それはご勘弁すぎるから細々やっていきたかったんだけど……慧という強力すぎる味方がいたらたちまち忙しくなってしまいそうで……。
怖いというかまだ心の準備できてない! 慧みたいに一貫した男じゃないから! ほんとヘタレだから俺!
視線を落としてしまった俺に、逆に踏み込みすぎてしまったと察したか、やっぱり愛する慧は情に満ち溢れていて。
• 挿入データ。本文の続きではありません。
-- pv_equiv track=rewrite | github.com/Aloysius1070/testing | CA/backend/features/gst_reconciliation/normalization.py | _normalize_header_token
-- ===== SOURCE A (Python) =====
-- def _normalize_header_token(s: str) -> str:
--     if s is None:
--         return ""
--     s = str(s).upper().strip()
--     for ch in [".", ",", "-", "_", "/", "\\", "(", ")", ":", ";"]:
--         s = s.replace(ch, " ")
--     s = " ".join(s.split())
--     return s
-- ===== SOURCE B (Python) =====
-- _SEP = set(".,-_/\\():; \t\n\r\x0b\x0c")
--
--
-- def _normalize_header_token(s: str) -> str:
--     if s is None:
--         return ""
--     words = []
--     cur = []
--     for c in str(s):
--         if c in _SEP:
--             if cur:
--                 words.append("".join(cur))
--                 cur = []
--         else:
--             cur.append(c.upper())
--     if cur:
--         words.append("".join(cur))
--     return " ".join(words)
-- ===== Notes on version B (the rewrite author's own statement) =====
-- stated objective: alternative
-- what changed: B replaces A's staged pipeline (ten sequential full-string replace passes, strip, split, join) with a single-pass tokenizer: one loop over the characters maintaining a (words, current-word) accumulator that flushes on any separator (punctuation or whitespace) and uppercases kept characters, so no intermediate cleaned string is ever built.
import Mathlib
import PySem

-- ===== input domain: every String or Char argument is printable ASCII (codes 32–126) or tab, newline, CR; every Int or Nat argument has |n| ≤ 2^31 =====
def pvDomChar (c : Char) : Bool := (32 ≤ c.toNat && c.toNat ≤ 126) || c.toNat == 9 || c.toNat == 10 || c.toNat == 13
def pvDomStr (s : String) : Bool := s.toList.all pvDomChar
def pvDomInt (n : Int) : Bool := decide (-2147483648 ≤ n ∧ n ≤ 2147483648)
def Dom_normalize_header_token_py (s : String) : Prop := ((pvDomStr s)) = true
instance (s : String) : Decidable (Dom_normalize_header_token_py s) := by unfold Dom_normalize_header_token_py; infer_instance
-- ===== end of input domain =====

-- B replaces A's staged passes (ten full-string replaces, strip, split, join) by a single-pass
-- tokenizer: one fold over the characters with a (words, current-word) accumulator; objective: simpler.

set_option maxRecDepth 4000


-- ===== PORT A =====
def normalize_header_token_py (s : String) : String :=
  -- `if s is None: return ""` cannot fire for a String argument
  let s1 := PySem.Str.strip (PySem.Str.upper s)
  let s2 := List.foldl (fun t ch => PySem.Str.replace t ch " ") s1
              [".", ",", "-", "_", "/", "\\", "(", ")", ":", ";"]
  PySem.Str.join " " (PySem.Str.split₀ s2)

-- ===== PORT B =====
-- B's separator set: the ten punctuation characters plus Python's ASCII whitespace
def pvSepB : List Char :=
  ['.', ',', '-', '_', '/', '\\', '(', ')', ':', ';',
   ' ', '\t', '\n', '\r', Char.ofNat 11, Char.ofNat 12]

-- the loop body: on a separator flush the current word (if non-empty), otherwise extend it uppercased
def pvStepB (st : List String × List Char) (c : Char) : List String × List Char :=
  if c ∈ pvSepB then
    (if st.2.isEmpty then st.1 else st.1 ++ [String.ofList st.2], [])
  else
    (st.1, st.2 ++ [PySem.Chars.upperChar c])

-- the post-loop `if cur: words.append(...)` flush
def pvFinal (st : List String × List Char) : List String :=
  if st.2.isEmpty then st.1 else st.1 ++ [String.ofList st.2]

def normalize_header_token_py_alt (s : String) : String :=
  let st := s.toList.foldl pvStepB ([], [])
  PySem.Str.join " " (pvFinal st)

-- ===== PRECONDITION & SPEC =====
def Spec_normalize_header_token_py (s : String) (out : String) : Prop := out = normalize_header_token_py_alt s
instance (s : String) (out : String) : Decidable (Spec_normalize_header_token_py s out) := by unfold Spec_normalize_header_token_py; infer_instance

-- ===== CLAIM (what is proved, stated in full; the proofs are below) =====
def Claim_equal_normalize_header_token_py : Prop := ∀ (s : String), Dom_normalize_header_token_py s → Spec_normalize_header_token_py s (normalize_header_token_py s)

-- ===== LEMMAS AND PROOFS =====

def pvPunct : List Char := ['.', ',', '-', '_', '/', '\\', '(', ')', ':', ';']

-- the character transformation A's replace passes apply after upper
def pvM (c : Char) : Char :=
  if PySem.Chars.upperChar c ∈ pvPunct then ' ' else PySem.Chars.upperChar c

-- single-character replace is a map
theorem replace_go_single (a : Char) (fuel : Nat) :
    ∀ (cs acc : List Char), cs.length ≤ fuel →
      PySem.Chars.replace.go [a] [' '] fuel cs acc
        = acc.reverse ++ cs.map (fun c => if c = a then ' ' else c) := by
  induction fuel with
  | zero =>
    intro cs acc h
    have : cs = [] := List.eq_nil_of_length_eq_zero (Nat.le_zero.mp h)
    subst this; simp [PySem.Chars.replace.go]
  | succ n ih =>
    intro cs acc h
    cases cs with
    | nil => simp [PySem.Chars.replace.go]
    | cons c t =>
      simp only [PySem.Chars.replace.go]
      by_cases hc : c = a
      · subst hc
        have hp : List.isPrefixOf [c] (c :: t) = true := by simp [List.isPrefixOf]
        rw [if_pos hp]
        have hd : List.drop [c].length (c :: t) = t := rfl
        rw [hd, ih t _ (by simpa using h)]
        simp
      · have hp : List.isPrefixOf [a] (c :: t) = false := by
          simp [List.isPrefixOf]; exact fun h' => (hc h'.symm).elim
        rw [if_neg (by simp [hp])]
        rw [ih t _ (by simpa using h)]
        simp [hc]

theorem replace_single (a : Char) (cs : List Char) :
    PySem.Chars.replace cs [a] [' '] = cs.map (fun c => if c = a then ' ' else c) := by
  simp only [PySem.Chars.replace, List.isEmpty_cons]
  rw [if_neg (by simp)]
  simpa using replace_go_single a cs.length cs [] le_rfl

-- folding single-char replaces over a list of punctuation characters is one substitution map
theorem foldl_replace_chars (ps : List Char) (hsp : ' ' ∉ ps) :
    ∀ (cs : List Char),
      List.foldl (fun l a => PySem.Chars.replace l [a] [' ']) cs ps
        = cs.map (fun c => if c ∈ ps then ' ' else c) := by
  induction ps with
  | nil => intro cs; simp
  | cons a ps ih =>
    intro cs
    have hsp' : ' ' ∉ ps := fun h => hsp (List.mem_cons_of_mem _ h)
    have hsa : (' ' : Char) ≠ a := fun h => hsp (h ▸ List.mem_cons_self)
    simp only [List.foldl_cons]
    rw [replace_single, ih hsp', List.map_map]
    apply List.map_congr_left
    intro c _
    by_cases hc : c = a
    · subst hc
      simp [hsp']
    · simp [hc, Function.comp]

-- the String-level foldl of A reduces to the Chars-level foldl
theorem foldl_replace_str (ps : List Char) :
    ∀ (t : String),
      (List.foldl (fun t ch => PySem.Str.replace t ch " ") t (ps.map (fun a => String.ofList [a]))).toList
        = List.foldl (fun l a => PySem.Chars.replace l [a] [' ']) t.toList ps := by
  induction ps with
  | nil => intro t; simp
  | cons a ps ih =>
    intro t
    simp only [List.map_cons, List.foldl_cons]
    rw [ih]
    congr 1
    simp [PySem.Str.toList_replace]

-- split₀.go ignores a whitespace-only remainder
theorem split₀_go_ws (ws : List Char) (h : ∀ c ∈ ws, PySem.Chars.isspace c = true) :
    ∀ (cur : List Char) (acc : List (List Char)),
      PySem.Chars.split₀.go ws cur acc = PySem.Chars.split₀.go [] cur acc := by
  induction ws with
  | nil => intro _ _; rfl
  | cons w ws ih =>
    intro cur acc
    have hw : PySem.Chars.isspace w = true := h w List.mem_cons_self
    have h' : ∀ c ∈ ws, PySem.Chars.isspace c = true := fun c hc => h c (List.mem_cons_of_mem _ hc)
    simp only [PySem.Chars.split₀.go, hw, if_pos]
    by_cases hc : cur.isEmpty
    · rw [if_pos hc, ih h' [] acc]
      simp only [PySem.Chars.split₀.go]
      rw [if_pos (by simp), if_pos hc]
    · rw [if_neg hc, ih h' [] (cur.reverse :: acc)]
      simp only [PySem.Chars.split₀.go]
      rw [if_pos (by simp), if_neg hc]

theorem split₀_go_prepend_ws (ws xs : List Char) (h : ∀ c ∈ ws, PySem.Chars.isspace c = true)
    (acc : List (List Char)) :
    PySem.Chars.split₀.go (ws ++ xs) [] acc = PySem.Chars.split₀.go xs [] acc := by
  induction ws with
  | nil => rfl
  | cons w ws ih =>
    have hw : PySem.Chars.isspace w = true := h w List.mem_cons_self
    simp only [List.cons_append, PySem.Chars.split₀.go, hw, if_pos]
    rw [if_pos (by simp)]
    exact ih (fun c hc => h c (List.mem_cons_of_mem _ hc))

theorem split₀_go_append_ws (ws : List Char) (h : ∀ c ∈ ws, PySem.Chars.isspace c = true) :
    ∀ (xs cur : List Char) (acc : List (List Char)),
      PySem.Chars.split₀.go (xs ++ ws) cur acc = PySem.Chars.split₀.go xs cur acc := by
  intro xs
  induction xs with
  | nil =>
    intro cur acc
    simpa using split₀_go_ws ws h cur acc
  | cons x xs ih =>
    intro cur acc
    simp only [List.cons_append, PySem.Chars.split₀.go]
    by_cases hx : PySem.Chars.isspace x
    · rw [if_pos hx, if_pos hx]
      by_cases hc : cur.isEmpty
      · rw [if_pos hc, if_pos hc, ih]
      · rw [if_neg hc, if_neg hc, ih]
    · rw [if_neg hx, if_neg hx, ih]

-- the ten punctuation characters are not whitespace, so the substitution fixes whitespace
theorem subst_fix_ws (c : Char) (h : PySem.Chars.isspace c = true) :
    (if c ∈ pvPunct then ' ' else c) = c := by
  by_cases hm : c ∈ pvPunct
  · exfalso
    simp only [pvPunct, List.mem_cons, List.not_mem_nil, or_false] at hm
    rcases hm with h' | h' | h' | h' | h' | h' | h' | h' | h' | h' <;>
      (subst h'; exact absurd h (by decide))
  · rw [if_neg hm]

-- split₀ after the substitution ignores the strip
theorem split₀_map_strip (us : List Char) :
    PySem.Chars.split₀ ((PySem.Chars.strip us).map (fun c => if c ∈ pvPunct then ' ' else c))
      = PySem.Chars.split₀ (us.map (fun c => if c ∈ pvPunct then ' ' else c)) := by
  set f : Char → Char := fun c => if c ∈ pvPunct then ' ' else c with hf
  have hl := (List.takeWhile_append_dropWhile (p := PySem.Chars.isspace) (l := us)).symm
  set ws1 := us.takeWhile PySem.Chars.isspace with hws1
  set mid := us.dropWhile PySem.Chars.isspace with hmid
  have hr := (List.takeWhile_append_dropWhile (p := PySem.Chars.isspace) (l := mid.reverse)).symm
  set ws2r := mid.reverse.takeWhile PySem.Chars.isspace with hws2r
  have hmid' : mid = (mid.reverse.dropWhile PySem.Chars.isspace).reverse ++ ws2r.reverse := by
    have := congrArg List.reverse hr
    simpa using this
  have hstrip : PySem.Chars.strip us = (mid.reverse.dropWhile PySem.Chars.isspace).reverse := by
    simp [PySem.Chars.strip, PySem.Chars.lstrip, PySem.Chars.rstrip, ← hmid]
  have hus : us = ws1 ++ (PySem.Chars.strip us ++ ws2r.reverse) := by
    rw [hstrip, ← hmid', ← hl]
  have hws1sp : ∀ c ∈ ws1, PySem.Chars.isspace c = true := fun c hc =>
    List.mem_takeWhile_imp hc
  have hws2sp : ∀ c ∈ ws2r.reverse, PySem.Chars.isspace c = true := fun c hc =>
    List.mem_takeWhile_imp (List.mem_reverse.mp hc)
  have hmap1 : ws1.map f = ws1 :=
    (List.map_congr_left (fun c hc => subst_fix_ws c (hws1sp c hc))).trans (List.map_id _)
  have hmap2 : ws2r.reverse.map f = ws2r.reverse :=
    (List.map_congr_left (fun c hc => subst_fix_ws c (hws2sp c hc))).trans (List.map_id _)
  conv_rhs => rw [hus]
  rw [List.map_append, List.map_append, hmap1, hmap2]
  unfold PySem.Chars.split₀
  rw [split₀_go_prepend_ws ws1 _ hws1sp]
  exact (split₀_go_append_ws ws2r.reverse hws2sp _ [] []).symm

set_option maxHeartbeats 1000000 in
theorem punct_strings_eq :
    ([".", ",", "-", "_", "/", "\\", "(", ")", ":", ";"] : List String)
      = pvPunct.map (fun a => String.ofList [a]) := by
  simp [pvPunct]

-- per-character facts on the ASCII domain: pvM is a separator exactly on B's set,
-- and on non-separators pvM is just the uppercasing
set_option maxHeartbeats 1000000 in
theorem pvCharFact (c : Char) (h : pvDomChar c = true) :
    PySem.Chars.isspace (pvM c) = decide (c ∈ pvSepB)
      ∧ (c ∉ pvSepB → pvM c = PySem.Chars.upperChar c) := by
  have hlt : c.toNat < 127 := by
    simp only [pvDomChar, Bool.or_eq_true, Bool.and_eq_true, decide_eq_true_eq, beq_iff_eq] at h
    omega
  have key : ∀ n : Fin 127, pvDomChar (Char.ofNat n) = true →
      PySem.Chars.isspace (pvM (Char.ofNat n)) = decide ((Char.ofNat n) ∈ pvSepB)
        ∧ ((Char.ofNat n) ∉ pvSepB → pvM (Char.ofNat n) = PySem.Chars.upperChar (Char.ofNat n)) := by
    decide
  have := key ⟨c.toNat, hlt⟩
    (by rwa [show Char.ofNat (((⟨c.toNat, hlt⟩ : Fin 127) : Nat)) = c from Char.ofNat_toNat c])
  rwa [show Char.ofNat (((⟨c.toNat, hlt⟩ : Fin 127) : Nat)) = c from Char.ofNat_toNat c] at this

-- the tokenizing scan of split₀ over the substituted characters IS B's one-pass fold
theorem split₀_go_eq_fold :
    ∀ (cs : List Char), (∀ c ∈ cs, pvDomChar c = true) →
      ∀ (cur : List Char) (acc : List (List Char)),
        (PySem.Chars.split₀.go (cs.map pvM) cur acc).map String.ofList
          = pvFinal (cs.foldl pvStepB (acc.reverse.map String.ofList, cur.reverse)) := by
  intro cs
  induction cs with
  | nil =>
    intro _ cur acc
    simp only [List.map_nil, PySem.Chars.split₀.go, List.foldl_nil, pvFinal]
    by_cases hc : cur.isEmpty
    · rw [if_pos hc, if_pos (by simpa [List.isEmpty_reverse] using hc)]
    · rw [if_neg hc, if_neg (by simpa [List.isEmpty_reverse] using hc)]
      simp
  | cons c cs ih =>
    intro hdom cur acc
    have hfact := pvCharFact c (hdom c List.mem_cons_self)
    have hdom' : ∀ x ∈ cs, pvDomChar x = true := fun x hx => hdom x (List.mem_cons_of_mem _ hx)
    simp only [List.map_cons, PySem.Chars.split₀.go, List.foldl_cons, pvStepB]
    by_cases hsep : c ∈ pvSepB
    · have hsp : PySem.Chars.isspace (pvM c) = true := by rw [hfact.1]; simpa using hsep
      rw [if_pos hsp, if_pos hsep]
      by_cases hc : cur.isEmpty
      · rw [if_pos hc, if_pos (by simpa [List.isEmpty_reverse] using hc)]
        simpa using ih hdom' [] acc
      · rw [if_neg hc, if_neg (by simpa [List.isEmpty_reverse] using hc)]
        have := ih hdom' [] (cur.reverse :: acc)
        simpa using this
    · have hsp : PySem.Chars.isspace (pvM c) = false := by rw [hfact.1]; simpa using hsep
      rw [if_neg (by simp [hsp]), if_neg hsep, hfact.2 hsep]
      have := ih hdom' (PySem.Chars.upperChar c :: cur) acc
      simpa using this

-- ===== VERDICT (by name: the statement is the Claim_ definition above) =====
set_option maxHeartbeats 1000000 in
theorem normalize_header_token_py_spec : Claim_equal_normalize_header_token_py := by
  intro s hdom
  unfold Spec_normalize_header_token_py normalize_header_token_py normalize_header_token_py_alt
  have hsp : (' ' : Char) ∉ pvPunct := by decide
  have hA : (List.foldl (fun t ch => PySem.Str.replace t ch " ")
        (PySem.Str.strip (PySem.Str.upper s))
        [".", ",", "-", "_", "/", "\\", "(", ")", ":", ";"]).toList
      = (PySem.Chars.strip (PySem.Chars.upper s.toList)).map
          (fun c => if c ∈ pvPunct then ' ' else c) := by
    rw [punct_strings_eq, foldl_replace_str, foldl_replace_chars pvPunct hsp]
    rw [PySem.Str.toList_strip, PySem.Str.toList_upper]
  have hdom' : ∀ c ∈ s.toList, pvDomChar c = true := by
    have := hdom
    unfold Dom_normalize_header_token_py pvDomStr at this
    exact fun c hc => List.all_eq_true.mp this c hc
  have hmapeq : (PySem.Chars.upper s.toList).map (fun c => if c ∈ pvPunct then ' ' else c)
      = s.toList.map pvM := by
    rw [PySem.Chars.upper, List.map_map]
    exact List.map_congr_left (fun c _ => by simp [pvM, Function.comp])
  have hsplit : (PySem.Chars.split₀
        ((PySem.Chars.strip (PySem.Chars.upper s.toList)).map
          (fun c => if c ∈ pvPunct then ' ' else c))).map String.ofList
      = pvFinal (s.toList.foldl pvStepB ([], [])) := by
    rw [split₀_map_strip, hmapeq]
    simpa [PySem.Chars.split₀] using split₀_go_eq_fold s.toList hdom' [] []
  refine congrArg (PySem.Str.join " ") ?_
  simp only [PySem.Str.split₀]
  rw [hA, hsplit]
「時間ならいくらでもあるからいいんだ……それに、たまにはその、催眠をかけてくれないか? 記憶がないのが玉に瑕だが、悠太が満足するほど僕は淫乱になるんだろう?」
「え……いや……で、でも……」
「記憶がないぶん、正気では恥ずかしくて絶対したくないようなどんな無謀でエッチな命令でも聞くのに? それを記録して後で僕にも送ってくれたら……僕もそれをオカズにするのに?」
耳元で囁かれながら、そろりとようやく収まったばかりの股間をなぞられると、背が震え上がる。また勃起しそうになる。
慧、お前は自分の無意識の色気を自覚しろ!
◆
──六年後。
九重家と橘花家に、相も変わらずエリートの風格を纏っている研修医と、その元で引っ付くようにしてネタを探っている垢抜けた出版社勤務の青年が「幼い頃からの友人」として双方の両親に紹介しているのを、近隣住民が見たとか、見なかったとか。